It should help to each of the team members to make and explain these UX decisions without any holy wars.

My opinion is that developers (in general) are a little bit biased towards the software that they are building, and it might be difficult for them to look at the software from the point of view of a user that knows nothing about implementation. Once you know all the implementation details you can't become a novice again.

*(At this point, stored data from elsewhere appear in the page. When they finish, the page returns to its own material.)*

-- pv_equiv track=rewrite | github.com/danesherbs/bitblaster-16 | test_gates.py | _make_one_hot
-- ===== SOURCE A (Python) =====
-- def _make_one_hot(n: int, i: int) -> tuple:
--     """Returns an `n`-bit tuple of bools with a single `True` at index `i`."""
--     assert n >= 1 and isinstance(n, int), "`n` must be a positive integer"
--     assert i >= 0 and i < n and isinstance(i, int), "`i` must be an integer in [0, n)"
--     out = tuple(j == i for j in range(n))
--     assert (
--         isinstance(out, tuple)
--         and len(out) == n
--         and all(isinstance(x, bool) for x in out)
--     ), "output must be an `n`-bit tuple of bools"
--     return out
-- ===== SOURCE B (Python) =====
-- def _make_one_hot(n: int, i: int) -> tuple:
--     """Returns an `n`-bit tuple of bools with a single `True` at index `i`."""
--     assert n >= 1 and isinstance(n, int), "`n` must be a positive integer"
--     assert i >= 0 and i < n and isinstance(i, int), "`i` must be an integer in [0, n)"
--     out = (False,) * i + (True,) + (False,) * (n - i - 1)
--     assert (
--         isinstance(out, tuple)
--         and len(out) == n
--         and all(isinstance(x, bool) for x in out)
--     ), "output must be an `n`-bit tuple of bools"
--     return out
-- ===== Notes on version B (the rewrite author's own statement) =====
-- stated objective: idiomatic
-- what changed: Builds the one-hot tuple by concatenating two repeated-False slabs around a single True literal instead of looping over range(n) and comparing each index to i.
import Mathlib
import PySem

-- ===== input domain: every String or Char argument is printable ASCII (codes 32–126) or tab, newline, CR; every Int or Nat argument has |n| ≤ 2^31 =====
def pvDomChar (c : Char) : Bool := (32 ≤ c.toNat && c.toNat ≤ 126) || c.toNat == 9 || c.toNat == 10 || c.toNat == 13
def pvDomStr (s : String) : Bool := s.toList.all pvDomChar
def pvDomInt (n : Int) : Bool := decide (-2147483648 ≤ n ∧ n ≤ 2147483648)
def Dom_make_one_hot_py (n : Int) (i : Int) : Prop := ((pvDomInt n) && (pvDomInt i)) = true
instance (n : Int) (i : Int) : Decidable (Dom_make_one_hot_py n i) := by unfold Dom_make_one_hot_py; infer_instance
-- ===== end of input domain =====

-- B builds the one-hot list as replicate-False ++ [True] ++ replicate-False instead of mapping an equality test over range(n); objective: idiomatic, same cost.
-- ===== PORT A =====
-- out = tuple(j == i for j in range(n))
def make_one_hot_py (n : Int) (i : Int) : List Bool :=
  (PySem.List.pyRange 0 n 1).map (fun j => j == i)

-- ===== PORT B =====
-- out = (False,) * i + (True,) + (False,) * (n - i - 1)
def make_one_hot_py_alt (n : Int) (i : Int) : List Bool :=
  List.replicate i.toNat false ++ [true] ++ List.replicate (n - i - 1).toNat false

-- ===== PRECONDITION & SPEC =====
-- Pre_ excludes exactly the inputs on which A's input assertions raise AssertionError.
def Pre_make_one_hot_py (n : Int) (i : Int) : Prop := 1 ≤ n ∧ 0 ≤ i ∧ i < n
instance (n : Int) (i : Int) : Decidable (Pre_make_one_hot_py n i) := by unfold Pre_make_one_hot_py; infer_instance
def pvWitness_make_one_hot_py : Int × Int := (4, 2)
def Spec_make_one_hot_py (n : Int) (i : Int) (out : List Bool) : Prop := out = make_one_hot_py_alt n i
instance (n : Int) (i : Int) (out : List Bool) : Decidable (Spec_make_one_hot_py n i out) := by unfold Spec_make_one_hot_py; infer_instance

-- ===== CLAIM (what is proved, stated in full; the proofs are below) =====
def Claim_equal_make_one_hot_py : Prop := ∀ (n : Int) (i : Int), Dom_make_one_hot_py n i → Pre_make_one_hot_py n i → Spec_make_one_hot_py n i (make_one_hot_py n i)

-- ===== LEMMAS AND PROOFS =====

-- key lemma: mapping the equality test over 0..n'-1 yields replicate/true/replicate
theorem one_hot_range (n' m : Nat) (hm : m < n') :
    ((List.range n').map (fun k : Nat => ((k : Int) == (m : Int)))) =
      List.replicate m false ++ [true] ++ List.replicate (n' - m - 1) false := by
  apply List.ext_getElem
  · simp; omega
  · intro k hk hk'
    rw [List.getElem_map, List.getElem_range]
    rcases lt_trichotomy k m with h | h | h
    · rw [List.getElem_append_left (by simp; omega)]
      rw [List.getElem_append_left (by simpa using h), List.getElem_replicate]
      simpa using (by omega : ¬ ((k : Int) = (m : Int)))
    · subst h
      rw [List.getElem_append_left (by simp), List.getElem_append_right (by simp)]
      simp
    · rw [List.getElem_append_right (by simp; omega), List.getElem_replicate]
      simpa using (by omega : ¬ ((k : Int) = (m : Int)))

-- ===== VERDICT (by name: the statement is the Claim_ definition above) =====
theorem make_one_hot_py_spec : Claim_equal_make_one_hot_py := by
  intro n i _ ⟨hn, hi0, hin⟩
  unfold Spec_make_one_hot_py make_one_hot_py make_one_hot_py_alt
  rw [PySem.List.pyRange_one, List.map_map]
  have h1 : (n - 0).toNat = n.toNat := by omega
  have h2 : (n - i - 1).toNat = n.toNat - i.toNat - 1 := by omega
  have h3 : i = (i.toNat : Int) := by omega
  rw [h1, h2, h3]
  have hf : ((fun j => j == ((i.toNat : Nat) : Int)) ∘ fun k : Nat => (0 : Int) + (k : Int))
      = fun k : Nat => ((k : Int) == ((i.toNat : Nat) : Int)) := by
    funext k; simp
  rw [hf]
  exact one_hot_range n.toNat i.toNat (by omega)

So, it might be useful if someone is selected as a UX expert, who decides about the details of user interface and user interaction. The others should try to convince him about their point of view, but at the end it is his decision that prevails. This would avoid any holy wars and would bring consistency.

0 replies

ghost · 2019-09-27T22:45:43Z

ghost
Sep 27, 2019

yes, @dmpetrov ! I can come up with some scenarios, I'll try to do it soon

0 replies

ghost · 2019-10-01T18:56:36Z

ghost
Oct 1, 2019

@dmpetrov , it is taking a while 😅 !

⚠️ this is a work in progress ⚠️

checkout a file without cache:

dvc init --no-scm
echo 'foo' > foo
dvc add foo
rm -rf .dvc/cache/d3/b07384d113edec49eaa6238ad5ff00
dvc checkout

# WARNING: Cache 'd3b07384d113edec49eaa6238ad5ff00' not found. File 'foo' won't be created.
#   0%|          |Checkout                                                                                                 0/1 [00:00<?,     ?file/s]
# file 'foo' is going to be removed. Are you sure you want to proceed? [y/n]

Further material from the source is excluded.